If you do use $SCRATCH, keep in mind that files are automatically
deleted after 90 days; you may want to move your output files elsewhere
like $HOME or $GROUP_HOME. Also note that your $HOME folder likely
does not have enough space and that (per Stanford Research Computing)
$GROUP_HOME is not recommended for persistent and heavy computational
tasks; so, we do not recommend running your code in either of these
spaces.
There are two output folders generated by the simulation in
R/data_simulation/manuscript_simulation : (1) output_files/ and
(2)hcc_counts/ . You can also find a copy compressed version of each
of these in R/data_simulation/manuscript_simulation.

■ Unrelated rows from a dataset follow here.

-- pv_equiv track=rewrite | github.com/pypi-data/pypi-mirror-207 | packages/inverse/inverse-0.0.11-py3-none-any.whl/inverse/src/engine/algos_save/_save_sparse.py | get_zeros_and_values
-- ===== SOURCE A (Python) =====
-- def get_zeros_and_values(coords, values, n):
--     values_ = []
--     # [ 0 , 5 , 12 ] [ 1 , 2 , 3 ]
--     for i in range(n):
--         if i not in coords:
--             values_.append(0)
--         else:
--             values_.append(values.pop())
--     return values_
-- ===== SOURCE B (Python) =====
-- def get_zeros_and_values(coords, values, n):
--     active = sorted({i for i in coords if 0 <= i < n})
--     assign = {}
--     for i in active:
--         assign[i] = values.pop()
--     return [assign.get(i, 0) for i in range(n)]
-- ===== Notes on version B (the rewrite author's own statement) =====
-- stated objective: faster
-- what changed: B never scans range(n) for membership: it sorts the set of in-range coords, pops values into a dict keyed by those indices, and emits the dense row by dict lookup, replacing A's per-index 'i in coords' list scan.
import Mathlib
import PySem

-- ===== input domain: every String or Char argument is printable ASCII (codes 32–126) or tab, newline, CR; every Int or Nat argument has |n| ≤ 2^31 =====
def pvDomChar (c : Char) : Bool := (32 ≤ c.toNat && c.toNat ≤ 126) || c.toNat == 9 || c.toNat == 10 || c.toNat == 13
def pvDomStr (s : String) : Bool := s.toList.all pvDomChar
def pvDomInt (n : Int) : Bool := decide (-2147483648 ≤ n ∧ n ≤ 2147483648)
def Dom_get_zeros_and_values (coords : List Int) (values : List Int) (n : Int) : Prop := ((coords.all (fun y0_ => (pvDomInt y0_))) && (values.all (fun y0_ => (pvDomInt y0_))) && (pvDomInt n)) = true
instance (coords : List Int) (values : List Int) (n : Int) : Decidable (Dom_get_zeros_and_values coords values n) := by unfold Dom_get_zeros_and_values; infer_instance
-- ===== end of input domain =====

-- B replaces A's per-index membership scan of coords by sorting the set of in-range
-- coords and scattering popped values through a dict keyed by index (faster: no inner
-- list scan per index); in Python both mutate `values` identically (emptied by pop);
-- the equivalence proved here is about the return value.


-- ===== PORT A =====
-- values.pop() is ported as (getLast?.getD 0, dropLast): exact whenever values is
-- nonempty at the pop; Pre_ excludes exactly the underflow inputs (Python IndexError).
-- the loop accumulates values_ front-first (reversed accumulator, reversed at the end):
-- the standard linear transliteration of Python's append loop.
def get_zeros_and_values (coords : List Int) (values : List Int) (n : Int) : List Int :=
  (((PySem.List.pyRange 0 n 1).foldl
    (fun (st : List Int × List Int) i =>
      if i ∉ coords then ((0 : Int) :: st.1, st.2)
      else (st.2.getLast?.getD 0 :: st.1, st.2.dropLast))
    ([], values)).1).reverse

-- ===== PORT B =====
-- active = sorted({i for i in coords if 0 <= i < n}); assign[i] = values.pop() over active;
-- return [assign.get(i, 0) for i in range(n)].  pop ported as on the A side.
def get_zeros_and_values_alt (coords : List Int) (values : List Int) (n : Int) : List Int :=
  let active := PySem.List.sorted
    (PySem.Set.ofList (coords.filter (fun i => decide (0 ≤ i ∧ i < n)))) (fun x => x) false
  let st := active.foldl
    (fun (st : PySem.Dict Int Int × List Int) i =>
      (st.1.insert i (st.2.getLast?.getD 0), st.2.dropLast))
    (PySem.Dict.empty, values)
  (PySem.List.pyRange 0 n 1).map (fun i => st.1.getD i 0)

-- ===== PRECONDITION & SPEC =====
-- Pre_ excludes exactly the inputs where Python's values.pop() underflows (IndexError
-- in both A and B): more in-range indices hit coords than there are values.
def Pre_get_zeros_and_values (coords : List Int) (values : List Int) (n : Int) : Prop :=
  (PySem.Set.ofList (coords.filter (fun i => decide (0 ≤ i ∧ i < n)))).length ≤ values.length
instance (coords : List Int) (values : List Int) (n : Int) : Decidable (Pre_get_zeros_and_values coords values n) := by unfold Pre_get_zeros_and_values; infer_instance
def pvWitness_get_zeros_and_values : List Int × List Int × Int := ([0, 2], [5, 7], 3)

def Spec_get_zeros_and_values (coords : List Int) (values : List Int) (n : Int) (out : List Int) : Prop := out = get_zeros_and_values_alt coords values n
instance (coords : List Int) (values : List Int) (n : Int) (out : List Int) : Decidable (Spec_get_zeros_and_values coords values n out) := by unfold Spec_get_zeros_and_values; infer_instance

-- ===== CLAIM (what is proved, stated in full; the proofs are below) =====
def Claim_equal_get_zeros_and_values : Prop := ∀ (coords : List Int) (values : List Int) (n : Int), Dom_get_zeros_and_values coords values n → Pre_get_zeros_and_values coords values n → Spec_get_zeros_and_values coords values n (get_zeros_and_values coords values n)

-- ===== LEMMAS AND PROOFS =====

-- The two loop bodies, named for the lemmas.
def pvStepA (coords : List Int) (st : List Int × List Int) (i : Int) : List Int × List Int :=
  if i ∉ coords then ((0 : Int) :: st.1, st.2)
  else (st.2.getLast?.getD 0 :: st.1, st.2.dropLast)

def pvStepD (st : PySem.Dict Int Int × List Int) (i : Int) : PySem.Dict Int Int × List Int :=
  (st.1.insert i (st.2.getLast?.getD 0), st.2.dropLast)

-- The in-range members of coords in increasing order, and B's dict/values state after m steps.
def pvAct (coords : List Int) (m : Nat) : List Int :=
  ((List.range m).map (Int.ofNat)).filter (fun i => decide (i ∈ coords))

def pvSt (coords vs : List Int) (m : Nat) : PySem.Dict Int Int × List Int :=
  (pvAct coords m).foldl pvStepD (PySem.Dict.empty, vs)

-- A key never inserted keeps its default through B's scatter fold.
theorem pvD_getD_notmem (act : List Int) (d : PySem.Dict Int Int) (vs : List Int)
    (k : Int) (hk : k ∉ act) :
    (act.foldl pvStepD (d, vs)).1.getD k 0 = d.getD k 0 := by
  induction act generalizing d vs with
  | nil => simp
  | cons i t ih =>
      simp only [List.mem_cons, not_or] at hk
      simp only [List.foldl_cons, pvStepD]
      rw [ih _ _ hk.2, PySem.Dict.getD_insert, if_neg hk.1]

theorem pvAct_mem (coords : List Int) (m : Nat) (i : Int) (hi : i ∈ pvAct coords m) :
    ∃ k : Nat, k < m ∧ i = Int.ofNat k := by
  simp only [pvAct, List.mem_filter, List.mem_map, List.mem_range] at hi
  obtain ⟨⟨k, hk, rfl⟩, _⟩ := hi
  exact ⟨k, hk, rfl⟩

theorem pvAct_succ (coords : List Int) (m : Nat) :
    pvAct coords (m + 1)
      = pvAct coords m ++ (([Int.ofNat m]).filter (fun i => decide (i ∈ coords))) := by
  simp only [pvAct, List.range_succ, List.map_append, List.filter_append, List.map_cons,
    List.map_nil]

-- Main invariant: A's fold state over range m = (dense row read off B's dict, B's remaining values).
theorem pvMain (coords vs : List Int) (m : Nat) :
    ((List.range m).map (Int.ofNat)).foldl (pvStepA coords) ([], vs)
      = ((((List.range m).map (Int.ofNat)).map (fun i => (pvSt coords vs m).1.getD i 0)).reverse,
         (pvSt coords vs m).2) := by
  induction m with
  | zero => simp [pvSt, pvAct]
  | succ m ih =>
      have hst : pvSt coords vs (m + 1)
          = (([Int.ofNat m]).filter (fun i => decide (i ∈ coords))).foldl pvStepD
              (pvSt coords vs m) := by
        simp only [pvSt, pvAct_succ, List.foldl_append]
      rw [List.range_succ, List.map_append, List.foldl_append, ih]
      by_cases hc : (Int.ofNat m) ∈ coords
      · have hf : (([Int.ofNat m] : List Int).filter (fun i => decide (i ∈ coords)))
            = [Int.ofNat m] := by
          simp only [List.filter_cons, List.filter_nil]
          rw [if_pos (decide_eq_true hc)]
        have hst' : pvSt coords vs (m + 1) = pvStepD (pvSt coords vs m) (Int.ofNat m) := by
          rw [hst, hf]; rfl
        simp only [List.map_cons, List.map_nil, List.foldl_cons, List.foldl_nil]
        simp only [pvStepA]
        rw [if_neg (not_not_intro hc)]
        rw [hst']
        simp only [pvStepD, Prod.mk.injEq]
        refine ⟨?_, trivial⟩
        rw [List.map_append, List.reverse_append]
        simp only [List.map_cons, List.map_nil, List.reverse_cons, List.reverse_nil,
          List.nil_append, List.cons_append, List.nil_append]
        congr 1
        · simp [PySem.Dict.getD_insert_self]
        · congr 1
          apply List.map_congr_left
          intro i hi
          simp only [List.mem_map, List.mem_range] at hi
          obtain ⟨k, hk, rfl⟩ := hi
          have hne : (Int.ofNat k) ≠ (Int.ofNat m) := by
            simp only [Int.ofNat_eq_natCast, ne_eq, Nat.cast_inj]
            omega
          rw [PySem.Dict.getD_insert, if_neg hne]
      · have hf : (([Int.ofNat m] : List Int).filter (fun i => decide (i ∈ coords)))
            = [] := by
          simp only [List.filter_cons, List.filter_nil]
          rw [if_neg (by simpa using hc)]
        have hst' : pvSt coords vs (m + 1) = pvSt coords vs m := by
          rw [hst, hf]; rfl
        have hnm : (Int.ofNat m) ∉ pvAct coords m := by
          intro h
          obtain ⟨k, hk, hkeq⟩ := pvAct_mem coords m _ h
          simp only [Int.ofNat_eq_natCast, Nat.cast_inj] at hkeq
          omega
        have h0 : (pvSt coords vs m).1.getD (Int.ofNat m) 0 = 0 := by
          simp only [pvSt]
          rw [pvD_getD_notmem _ _ _ _ hnm]
          simp
        rw [Int.ofNat_eq_natCast] at h0
        simp only [List.map_cons, List.map_nil, List.foldl_cons, List.foldl_nil]
        simp only [pvStepA]
        rw [if_pos hc, hst', List.map_append, List.reverse_append]
        simp [h0]

-- B's active list IS the increasing enumeration of the in-range members of coords.
theorem pvActive_eq (coords : List Int) (n : Int) :
    PySem.List.sorted
      (PySem.Set.ofList (coords.filter (fun i => decide (0 ≤ i ∧ i < n)))) (fun x => x) false
      = pvAct coords n.toNat := by
  apply PySem.List.sorted_eq_of_perm_of_pairwise_lt
  · rw [List.perm_ext_iff_of_nodup]
    · intro a
      simp only [pvAct, List.mem_filter, List.mem_map, List.mem_range,
        PySem.Set.mem_ofList, decide_eq_true_eq]
      constructor
      · rintro ⟨⟨k, hk, rfl⟩, hmem⟩
        refine ⟨hmem, ?_, ?_⟩ <;> simp only [Int.ofNat_eq_natCast] <;> omega
      · rintro ⟨hmem, h0, hn⟩
        refine ⟨⟨a.toNat, by omega, ?_⟩, hmem⟩
        simp only [Int.ofNat_eq_natCast]
        omega
    · apply List.Nodup.filter
      exact (List.nodup_range).map (fun a b h => by
        simpa only [Int.ofNat_eq_natCast, Nat.cast_inj] using h)
    · exact PySem.Set.nodup_ofList _
  · apply List.Pairwise.filter
    apply List.pairwise_map.mpr
    apply List.Pairwise.imp ?_ (List.pairwise_lt_range)
    intro a b h
    simpa using h

-- pyRange 0 n 1 is the mapped List.range n.toNat.
theorem pvRange_eq (n : Int) :
    PySem.List.pyRange 0 n 1 = (List.range n.toNat).map (Int.ofNat) := by
  rw [PySem.List.pyRange_one]
  simp

-- ===== VERDICT (by name: the statement is the Claim_ definition above) =====
theorem get_zeros_and_values_spec : Claim_equal_get_zeros_and_values := by
  intro coords values n _ _
  unfold Spec_get_zeros_and_values get_zeros_and_values get_zeros_and_values_alt
  rw [pvRange_eq, pvActive_eq]
  show ((((List.range n.toNat).map Int.ofNat).foldl (pvStepA coords) ([], values)).1).reverse
      = ((List.range n.toNat).map Int.ofNat).map
          (fun i => ((pvAct coords n.toNat).foldl pvStepD (PySem.Dict.empty, values)).1.getD i 0)
  rw [pvMain, List.reverse_reverse]
  rfl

Restore the renv renv.lock . This should occur automatically when you
open the project.
Generate all figures:
Rscript generate_simulation_figures.R . This will generate figures
from the zipped
R/data_simulation/manuscript_simulation/output_files.zip and
R/data_simulation/manuscript_simulation/hcc_counts.zip; you do not
need to unzip them yourself.
The manuscript is generated from the file:
manuscript/upcoding_metrics_manuscript.qmd
A PDF of the manuscript can be found at
manuscript/upcoding_metrics_manuscript.pdf. All figures generated are
in manuscript/images/. The supporting information PDF and
corresponding images are available in
manuscript/supporting_information/supporting_information.pdf and
manuscript/supporting_information/images/ respectively.